● Directions for this task
Scan the entries that follow for the word "Prop", then report every line in which it appears.

[Records from a data source]
▼

lemma bfs_step (grid : List (List Int)) (p₀ t : Int × Int) (Q V Q' V₀ M : List (Int × Int))
    (hQ : Q = Q' ++ M) (hV : V = V₀ ++ M)
    (hnd : V.Nodup) (hgoodV : ∀ p ∈ V, pvGood grid p) (hreachV : ∀ p ∈ V, pvReach grid p)
    (hrem : pvRem grid V + M.length ≤ pvRem grid V₀)
    (hreach₀ : pvReach grid p₀) (hgood₀ : pvGood grid p₀) (hgeo : t ∈ pvAdj p₀)
    (b : Prop) [inst : Decidable b] (hb : b ↔ (pvGood grid t ∧ t ∉ V)) :
    ∃ M', (if b then (Q ++ [t], PySem.Set.add V t) else (Q, V)).1 = Q' ++ M' ∧
      (if b then (Q ++ [t], PySem.Set.add V t) else (Q, V)).2 = V₀ ++ M' ∧
      (V₀ ++ M').Nodup ∧ (∀ p ∈ V₀ ++ M', pvGood grid p) ∧
      (∀ p ∈ V₀ ++ M', pvReach grid p) ∧
      pvRem grid (V₀ ++ M') + M'.length ≤ pvRem grid V₀ ∧
      (pvGood grid t → t ∈ V₀ ++ M') ∧ (∀ p ∈ V, p ∈ V₀ ++ M') := by
  by_cases hbb : b
  · obtain ⟨hgt, hnt⟩ := hb.mp hbb
    have hadd : PySem.Set.add V t = V ++ [t] := PySem.Set.add_of_not_mem hnt
    refine ⟨M ++ [t], ?_, ?_, ?_, ?_, ?_, ?_, ?_, ?_⟩
    · simp [if_pos hbb, hQ]
    · simp only [if_pos hbb]
      rw [hadd, hV, List.append_assoc]
    · rw [← List.append_assoc, ← hV, ← hadd]
      rw [hadd, List.nodup_append]
      refine ⟨hnd, List.nodup_singleton _, ?_⟩
      intro a ha b' hb'
      simp only [List.mem_singleton] at hb'
      subst hb'
      exact fun h => hnt (h ▸ ha)
    · intro p hp
      rw [← List.append_assoc, ← hV] at hp
      rcases List.mem_append.1 hp with h | h
      · exact hgoodV _ h
      · simp only [List.mem_singleton] at h; subst h; exact hgt
    · intro p hp
      rw [← List.append_assoc, ← hV] at hp
      rcases List.mem_append.1 hp with h | h
      · exact hreachV _ h
      · simp only [List.mem_singleton] at h
        subst h
        exact pvReach_step hreach₀ ⟨hgood₀, hgt, hgeo⟩
    · have hlt : pvRem grid (V ++ [t]) < pvRem grid V :=
        pvRem_lt_of grid hgt hnt (by simp) (fun p hp => by simp [hp])
      rw [← List.append_assoc, ← hV]
      simp only [List.length_append, List.length_singleton]
      omega
    · intro _
      rw [← List.append_assoc, ← hV]
      simp
    · intro p hp
      rw [← List.append_assoc, ← hV]
      simp [hp]
  · refine ⟨M, by simp [if_neg hbb, hQ], by simp [if_neg hbb, hV], by rw [← hV]; exact hnd,
      by rw [← hV]; exact hgoodV, by rw [← hV]; exact hreachV, by rw [← hV]; omega, ?_,
      by rw [← hV]; exact fun p hp => hp⟩
    intro hgt
    rw [← hV]
    by_contra hnt
    exact hbb (hb.mpr ⟨hgt, hnt⟩)
-- pv_equiv track=rewrite | github.com/Mniszko/data-analysis | prereq.py | turning_points_homebrew
-- ===== SOURCE A (Python) =====
-- def simplifier(arr,cut_last=True,cut_first=True):
--     chng = arr[0]
--     if cut_first:
--         finarr = []
--     else:
--         finarr = []
--     for itr in arr[1:]:
--         if abs(chng-itr) > 10:
--             finarr.append(itr)
--         chng = itr
--
--     if cut_last:
--         finarr = finarr[:-1]
--
--     return finarr
--
-- def turning_points_homebrew(B,auto_simplify=False):
--     znak = 1
--     arri=[]
--     for i in range(len(B)-1):
--         ZNAK_TEMP = 1
--         x1 = B[i]
--         x2 = B[i+1]
--         chng = x2-x1
--         if chng == 0:
--             ZNAK_TEMP = znak
--         elif chng == abs(chng):
--             ZNAK_TEMP = 1
--         elif chng != abs(chng):
--             ZNAK_TEMP = -1
--
--         if (ZNAK_TEMP != znak):
--             arri.append(i)
--
--         znak = ZNAK_TEMP
--
--     if auto_simplify:
--         arri = simplifier(arri)
--     return arri
-- ===== SOURCE B (Python) =====
-- def _simplify(arr):
--     kept = [b for a, b in zip(arr, arr[1:]) if abs(a - b) > 10]
--     return kept[:-1]
--
-- def turning_points_homebrew(B, auto_simplify=False):
--     # pass 1: sign table (sign of each adjacent difference, zeros carry the previous sign, seeded at 1)
--     signs = []
--     s = 1
--     for a, b in zip(B, B[1:]):
--         d = b - a
--         if d > 0:
--             s = 1
--         elif d < 0:
--             s = -1
--         signs.append(s)
--     # pass 2: turning points = positions where the sign table changes (virtual sign before index 0 is 1)
--     out = []
--     prev = 1
--     for i, s in enumerate(signs):
--         if s != prev:
--             out.append(i)
--         prev = s
--     if auto_simplify:
--         out = _simplify(out)
--     return out
-- ===== Notes on version B (the rewrite author's own statement) =====
-- stated objective: simpler
-- what changed: B separates the work into two explicit passes - first building the carried sign table of adjacent differences, then scanning that table for positions where it changes - and replaces simplifier's seeded index loop by a zip comprehension; A fuses sign computation and change detection in one index loop over B.
import Mathlib
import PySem

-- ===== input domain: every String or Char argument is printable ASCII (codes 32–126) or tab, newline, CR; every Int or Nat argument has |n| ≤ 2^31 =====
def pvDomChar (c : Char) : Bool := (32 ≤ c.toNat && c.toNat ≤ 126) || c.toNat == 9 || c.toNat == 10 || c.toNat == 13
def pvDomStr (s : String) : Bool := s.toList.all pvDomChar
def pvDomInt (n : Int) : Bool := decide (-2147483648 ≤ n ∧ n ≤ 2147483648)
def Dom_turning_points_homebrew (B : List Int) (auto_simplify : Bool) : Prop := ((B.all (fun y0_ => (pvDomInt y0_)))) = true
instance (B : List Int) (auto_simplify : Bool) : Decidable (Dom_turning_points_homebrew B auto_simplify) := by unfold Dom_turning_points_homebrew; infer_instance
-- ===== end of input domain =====

-- B rebuilds the result in two passes (carried sign table, then change scan) instead of A's fused
-- index loop; objective: simpler. Equality of return values is proved on Pre_ (where A returns).

-- ===== PORT A =====
-- port of simplifier(arr, cut_last=True, cut_first=True); indexing the first element of [] raises IndexError in Python,
-- that call is excluded by Pre_; the [] branch here is a placeholder never reached under Pre_.
def simplifierA (arr : List Int) (cut_last : Bool) (_cut_first : Bool) : List Int :=
  match arr with
  | [] => []
  | chng0 :: rest =>
    let st := rest.foldl (fun (st : Int × List Int) itr =>
        (itr, if 10 < |st.1 - itr| then st.2 ++ [itr] else st.2)) (chng0, [])
    if cut_last then st.2.dropLast else st.2

def turning_points_homebrew (B : List Int) (auto_simplify : Bool) : List Int :=
  let st := (List.range (B.length - 1)).foldl (fun (st : Int × List Int) i =>
      let znak := st.1
      let x1 := B.getD i 0
      let x2 := B.getD (i+1) 0
      let chng := x2 - x1
      let ZNAK_TEMP : Int := if chng = 0 then znak else if chng = |chng| then 1 else -1
      (ZNAK_TEMP, if ZNAK_TEMP ≠ znak then st.2 ++ [(i : Int)] else st.2)) (1, [])
  let arri := st.2
  if auto_simplify then simplifierA arri true true else arri

-- ===== PORT B =====
def simplifyB (arr : List Int) : List Int :=
  ((((arr.zip arr.tail).filter (fun p => 10 < |p.1 - p.2|)).map (fun p => p.2))).dropLast

def turning_points_homebrew_alt (B : List Int) (auto_simplify : Bool) : List Int :=
  let signs := ((B.zip B.tail).foldl (fun (st : Int × List Int) p =>
      let d := p.2 - p.1
      let s : Int := if 0 < d then 1 else if d < 0 then -1 else st.1
      (s, st.2 ++ [s])) (1, [])).2
  let out := (signs.zipIdx.foldl (fun (st : Int × List Int) q =>
      (q.1, if q.1 ≠ st.1 then st.2 ++ [(q.2 : Int)] else st.2)) (1, [])).2
  if auto_simplify then simplifyB out else out

-- ===== PRECONDITION & SPEC =====
-- Pre_ excludes exactly the inputs where A raises: auto_simplify set and no adjacent strictly
-- decreasing pair, so the turning-point list is empty and simplifier raises IndexError reading its first element.
def Pre_turning_points_homebrew (B : List Int) (auto_simplify : Bool) : Prop :=
  auto_simplify = true → ∃ p ∈ B.zip B.tail, p.2 < p.1
instance (B : List Int) (auto_simplify : Bool) : Decidable (Pre_turning_points_homebrew B auto_simplify) := by
  unfold Pre_turning_points_homebrew; infer_instance

def pvWitness_turning_points_homebrew : List Int × Bool := ([3, 1, 2], true)

def Spec_turning_points_homebrew (B : List Int) (auto_simplify : Bool) (out : List Int) : Prop := out = turning_points_homebrew_alt B auto_simplify
instance (B : List Int) (auto_simplify : Bool) (out : List Int) : Decidable (Spec_turning_points_homebrew B auto_simplify out) := by unfold Spec_turning_points_homebrew; infer_instance

-- ===== CLAIM (what is proved, stated in full; the proofs are below) =====
def Claim_equal_turning_points_homebrew : Prop := ∀ (B : List Int) (auto_simplify : Bool), Dom_turning_points_homebrew B auto_simplify → Pre_turning_points_homebrew B auto_simplify → Spec_turning_points_homebrew B auto_simplify (turning_points_homebrew B auto_simplify)


-- ===== LEMMAS AND PROOFS =====

-- reference semantics of the shared turning-point computation, over the adjacent-pair list
def fsRef (z : Int) : List (Int × Int) → Int
  | [] => z
  | (a, b) :: t => fsRef (if 0 < b - a then 1 else if b - a < 0 then -1 else z) t

def chgRef : Int → Nat → List (Int × Int) → List Int
  | _, _, [] => []
  | z, k, (a, b) :: t =>
    let s : Int := if 0 < b - a then 1 else if b - a < 0 then -1 else z
    (if s ≠ z then [(k : Int)] else []) ++ chgRef s (k + 1) t

def signsRef (z : Int) : List (Int × Int) → List Int
  | [] => []
  | (a, b) :: t =>
    let s : Int := if 0 < b - a then 1 else if b - a < 0 then -1 else z
    s :: signsRef s t

lemma sign_eq (z d : Int) :
    (if d = 0 then z else if d = |d| then 1 else -1)
      = (if 0 < d then (1 : Int) else if d < 0 then -1 else z) := by
  simp only [Int.abs_eq_natAbs]
  split_ifs <;> omega

lemma length_zip_tail (B : List Int) : (B.zip B.tail).length = B.length - 1 := by
  simp [List.length_zip, List.length_tail]

lemma drop_zip_tail {B : List Int} {k : Nat} {a b : Int} {t : List (Int × Int)}
    (h : (B.zip B.tail).drop k = (a, b) :: t) :
    B.getD k 0 = a ∧ B.getD (k + 1) 0 = b ∧ (B.zip B.tail).drop (k + 1) = t := by
  have h0 : (B.zip B.tail)[k]? = some (a, b) := by
    have h1 : ((B.zip B.tail).drop k)[0]? = some (a, b) := by rw [h]; rfl
    rw [List.getElem?_drop] at h1
    simpa using h1
  rw [List.getElem?_zip_eq_some] at h0
  obtain ⟨hA, hB⟩ := h0
  refine ⟨?_, ?_, ?_⟩
  · simp [List.getD, hA]
  · have : B[k+1]? = some b := by rw [← List.getElem?_tail]; exact hB
    simp [List.getD, this]
  · have : (B.zip B.tail).drop (k + 1) = ((B.zip B.tail).drop k).drop 1 := by
      rw [List.drop_drop]
    rw [this, h]
    simp

lemma A_loop (B : List Int) : ∀ (l : List (Int × Int)) (k : Nat) (z : Int) (acc : List Int),
    (B.zip B.tail).drop k = l →
    (List.range' k l.length).foldl (fun (st : Int × List Int) i =>
      let znak := st.1
      let x1 := B.getD i 0
      let x2 := B.getD (i+1) 0
      let chng := x2 - x1
      let ZNAK_TEMP : Int := if chng = 0 then znak else if chng = |chng| then 1 else -1
      (ZNAK_TEMP, if ZNAK_TEMP ≠ znak then st.2 ++ [(i : Int)] else st.2)) (z, acc)
      = (fsRef z l, acc ++ chgRef z k l) := by
  intro l
  induction l with
  | nil => intro k z acc _; simp [fsRef, chgRef]
  | cons hd t ih =>
    intro k z acc h
    obtain ⟨a, b⟩ := hd
    obtain ⟨ha, hb, ht⟩ := drop_zip_tail h
    have hr : List.range' k (t.length + 1) = k :: List.range' (k + 1) t.length := by
      simp [List.range'_succ]
    simp only [List.length_cons, hr, List.foldl_cons]
    rw [ha, hb, sign_eq z (b - a)]
    rw [ih (k + 1) _ _ ht]
    clear ih h
    simp only [fsRef, chgRef]
    generalize (if 0 < b - a then (1 : Int) else if b - a < 0 then -1 else z) = s
    by_cases hc : s = z <;> simp [hc]

lemma B_signs : ∀ (l : List (Int × Int)) (z : Int) (acc : List Int),
    l.foldl (fun (st : Int × List Int) p =>
      let d := p.2 - p.1
      let s : Int := if 0 < d then 1 else if d < 0 then -1 else st.1
      (s, st.2 ++ [s])) (z, acc) = (fsRef z l, acc ++ signsRef z l) := by
  intro l
  induction l with
  | nil => intro z acc; simp [fsRef, signsRef]
  | cons hd t ih =>
    intro z acc
    obtain ⟨a, b⟩ := hd
    simp only [List.foldl_cons, fsRef, signsRef]
    rw [ih]
    simp

lemma B_scan : ∀ (l : List (Int × Int)) (z : Int) (k : Nat) (acc : List Int),
    ((signsRef z l).zipIdx k).foldl (fun (st : Int × List Int) q =>
      (q.1, if q.1 ≠ st.1 then st.2 ++ [(q.2 : Int)] else st.2)) (z, acc)
      = (fsRef z l, acc ++ chgRef z k l) := by
  intro l
  induction l with
  | nil => intro z k acc; simp [fsRef, signsRef, chgRef]
  | cons hd t ih =>
    intro z k acc
    obtain ⟨a, b⟩ := hd
    simp only [signsRef, fsRef, chgRef, List.zipIdx_cons, List.foldl_cons]
    rw [ih]
    clear ih
    generalize (if 0 < b - a then (1 : Int) else if b - a < 0 then -1 else z) = s
    by_cases hc : s = z <;> simp [hc]

-- both cores compute chgRef 1 0 (B.zip B.tail)
lemma core_eq (B : List Int) :
    ((List.range (B.length - 1)).foldl (fun (st : Int × List Int) i =>
      let znak := st.1
      let x1 := B.getD i 0
      let x2 := B.getD (i+1) 0
      let chng := x2 - x1
      let ZNAK_TEMP : Int := if chng = 0 then znak else if chng = |chng| then 1 else -1
      (ZNAK_TEMP, if ZNAK_TEMP ≠ znak then st.2 ++ [(i : Int)] else st.2)) (1, [])).2
      = chgRef 1 0 (B.zip B.tail) := by
  have h := A_loop B (B.zip B.tail) 0 1 [] (by simp)
  rw [List.range_eq_range', ← length_zip_tail B, h]
  simp

lemma alt_core_eq (B : List Int) :
    ((((B.zip B.tail).foldl (fun (st : Int × List Int) p =>
      let d := p.2 - p.1
      let s : Int := if 0 < d then 1 else if d < 0 then -1 else st.1
      (s, st.2 ++ [s])) (1, [])).2.zipIdx).foldl (fun (st : Int × List Int) q =>
      (q.1, if q.1 ≠ st.1 then st.2 ++ [(q.2 : Int)] else st.2)) (1, [])).2
      = chgRef 1 0 (B.zip B.tail) := by
  rw [B_signs]
  simpa using congrArg Prod.snd (B_scan (B.zip B.tail) 1 0 [])

lemma simplifier_eq : ∀ (arr : List Int), simplifierA arr true true = simplifyB arr := by
  have key : ∀ (rest : List Int) (chng : Int) (acc : List Int),
      (rest.foldl (fun (st : Int × List Int) itr =>
        (itr, if 10 < |st.1 - itr| then st.2 ++ [itr] else st.2)) (chng, acc)).2
      = acc ++ (((chng :: rest).zip rest).filter (fun p => 10 < |p.1 - p.2|)).map (fun p => p.2) := by
    intro rest
    induction rest with
    | nil => intro chng acc; simp
    | cons itr t ih =>
      intro chng acc
      simp only [List.foldl_cons, List.zip_cons_cons, List.filter_cons]
      rw [ih]
      by_cases h : 10 < |chng - itr|
      · simp [h]
      · simp [h]
  intro arr
  match arr with
  | [] => simp [simplifierA, simplifyB]
  | a :: rest =>
    simp only [simplifierA, simplifyB, if_pos]
    rw [key rest a []]
    simp [List.tail]

lemma ports_eq (B : List Int) (auto_simplify : Bool) :
    turning_points_homebrew B auto_simplify = turning_points_homebrew_alt B auto_simplify := by
  unfold turning_points_homebrew turning_points_homebrew_alt
  simp only []
  rw [core_eq]
  rw [show (((B.zip B.tail).foldl (fun (st : Int × List Int) p =>
      let d := p.2 - p.1
      let s : Int := if 0 < d then 1 else if d < 0 then -1 else st.1
      (s, st.2 ++ [s])) (1, [])).2.zipIdx.foldl (fun (st : Int × List Int) q =>
      (q.1, if q.1 ≠ st.1 then st.2 ++ [(q.2 : Int)] else st.2)) (1, [])).2
      = chgRef 1 0 (B.zip B.tail) from alt_core_eq B]
  cases auto_simplify with
  | false => simp
  | true => simp [simplifier_eq]

-- ===== VERDICT (by name: the statement is the Claim_ definition above) =====
theorem turning_points_homebrew_spec : Claim_equal_turning_points_homebrew := by
  intro B auto_simplify _ _
  unfold Spec_turning_points_homebrew
  exact ports_eq B auto_simplify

▲

● Answer for this exercise
    (b : Prop) [inst : Decidable b] (hb : b ↔ (pvGood grid t ∧ t ∉ V)) :
def Dom_turning_points_homebrew (B : List Int) (auto_simplify : Bool) : Prop := ((B.all (fun y0_ => (pvDomInt y0_)))) = true
def Pre_turning_points_homebrew (B : List Int) (auto_simplify : Bool) : Prop :=
def Spec_turning_points_homebrew (B : List Int) (auto_simplify : Bool) (out : List Int) : Prop := out = turning_points_homebrew_alt B auto_simplify
def Claim_equal_turning_points_homebrew : Prop := ∀ (B : List Int) (auto_simplify : Bool), Dom_turning_points_homebrew B auto_simplify → Pre_turning_points_homebrew B auto_simplify → Spec_turning_points_homebrew B auto_simplify (turning_points_homebrew B auto_simplify)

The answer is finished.